8 avril 2014

Il y a 100 ans : Madagascar ou Paraguay? (2)

(Suite.)
Les jésuites ne n’entêtèrent pas : ils dressèrent dans l’enclos, à côté de la Vierge, un fady semblable à celui d’en face. C’est cette association de l’Immaculée et du symbole phallique que montre ma photographie.
Il paraît que la combinaison a en partie réussi : les pèlerines suivent d’abord le cérémonial nécessaire pour vaincre la stérilité et la Vierge, de cette dévotion relative, prend ce qui reste.
Par l’ancienneté de leurs établissements, l’importance de leurs propriétés, la complaisance excessive de certains administrateurs, par leur tolérance en matière de dogme et de mœurs, les jésuites ont acquis sur les habitants une influence considérable. Ils se considèrent comme des sortes de féodaux et cet état d’esprit explique, si étonnant qu’ils paraissent, les faits que je vais rapporter.
Ayant besoin de bois pour construire des ponts, le chef du poste de Fanjakana ordonna, certains jours, aux indigènes, de couper les arbres dans la forêt. À peine au travail, ils se trouvèrent en face du Père… (nommons-le X…, pour ne pas nous attirer quelque fâcheuse affaire), très influent, depuis longtemps à la tête de la mission. Le chef de poste, informé, étudie la carte et, convaincu que le bois est propriété domaniale, que la mission ne possède sur lui aucun droit, réitère ses ordres ; les indigènes se mettent en devoir de les exécuter. De nouveau, le Père X… se dresse devant eux, injurieux, violent, et, pour les obliger à cesser le travail, les menace avec un pistolet.
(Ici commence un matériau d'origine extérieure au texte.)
-- B replaces A's single accumulator-and-flush loop by two staged passes (Python: compute the sign-change cut indices, then slice between consecutive cuts); same O(n) cost, a different decomposition.


-- ===== PORT A =====
-- literal transliteration of A: a fold carrying (result, current_period), then the final flush
def organize_into_profits_losses (lst : List Int) : List (List Int) :=
  let st := lst.foldl (fun (p : List (List Int) × List Int) num =>
    if p.2 = [] then (p.1, p.2 ++ [num])
    else if (num ≥ 0 ∧ p.2.getLast! ≥ 0) ∨ (num < 0 ∧ p.2.getLast! < 0) then (p.1, p.2 ++ [num])
    else (p.1 ++ [p.2], [num])) ([], [])
  if st.2 ≠ [] then st.1 ++ [st.2] else st.1

-- ===== PORT B =====
-- port of B: cuts = [0] + [i for i in range(1, n) if (lst[i] >= 0) != (lst[i-1] >= 0)] + [n];
-- result = [lst[a:b] for a, b in zip(cuts, cuts[1:])].  Every produced index is in range, so
-- pyGetD's default is never used; cuts[1:] is cuts.tail.
def organize_into_profits_losses_alt (lst : List Int) : List (List Int) :=
  if lst = [] then []
  else
    let n : Int := lst.length
    let cuts : List Int :=
      [0] ++ (PySem.List.pyRange 1 n).filter (fun i =>
        (decide (PySem.List.pyGetD lst i 0 ≥ 0)) != (decide (PySem.List.pyGetD lst (i - 1) 0 ≥ 0))) ++ [n]
    (cuts.zip cuts.tail).map (fun p => PySem.List.slice lst (some p.1) (some p.2))

-- ===== PRECONDITION & SPEC =====
def Spec_organize_into_profits_losses (lst : List Int) (out : List (List Int)) : Prop := out = organize_into_profits_losses_alt lst
instance (lst : List Int) (out : List (List Int)) : Decidable (Spec_organize_into_profits_losses lst out) := by unfold Spec_organize_into_profits_losses; infer_instance

-- ===== CLAIM (what is proved, stated in full; the proofs are below) =====
def Claim_equal_organize_into_profits_losses : Prop := ∀ (lst : List Int), Dom_organize_into_profits_losses lst → Spec_organize_into_profits_losses lst (organize_into_profits_losses lst)

-- ===== LEMMAS AND PROOFS =====

-- `runs` is the proof-side characterization both ports are shown equal to: peel off the
-- maximal same-sign run each step.
def runs (lst : List Int) : List (List Int) :=
  match lst with
  | [] => []
  | x :: xs =>
    (x :: xs.takeWhile (fun y => decide (y ≥ 0) == decide (x ≥ 0))) ::
      runs (xs.dropWhile (fun y => decide (y ≥ 0) == decide (x ≥ 0)))
termination_by lst.length
decreasing_by
  simpa using Nat.lt_succ_of_le (List.length_dropWhile_le _ _)

-- ---------- A = runs ----------

-- A's loop body and final flush, named for the proofs (definitionally equal to the port's code)
def stepA (p : List (List Int) × List Int) (num : Int) : List (List Int) × List Int :=
  if p.2 = [] then (p.1, p.2 ++ [num])
  else if (num ≥ 0 ∧ p.2.getLast! ≥ 0) ∨ (num < 0 ∧ p.2.getLast! < 0) then (p.1, p.2 ++ [num])
  else (p.1 ++ [p.2], [num])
Le chef du district dépose une plainte contre le jésuite.
Que pensez-vous qu’il advint ? En France, le doux pasteur eût été poursuivi pour menaces de mort et au moins pour port d’arme prohibée. À Madagascar règne un régime tout différent. Le Gouverneur général ne transmit pas la plainte au Parquet, il la communiqua à – je vous le donne en mille – à Mgr de Saulnes, jésuite, coadjuteur d’un autre jésuite, l’évêque de Tananarive, Mgr Cazet.
L’affaire était soustraite à la juridiction de droit commun ; elle devenait administrative, inter-administrative, veux-je dire : l’administration du Gouverneur général passait le dossier à l’administration de la Compagnie de Jésus.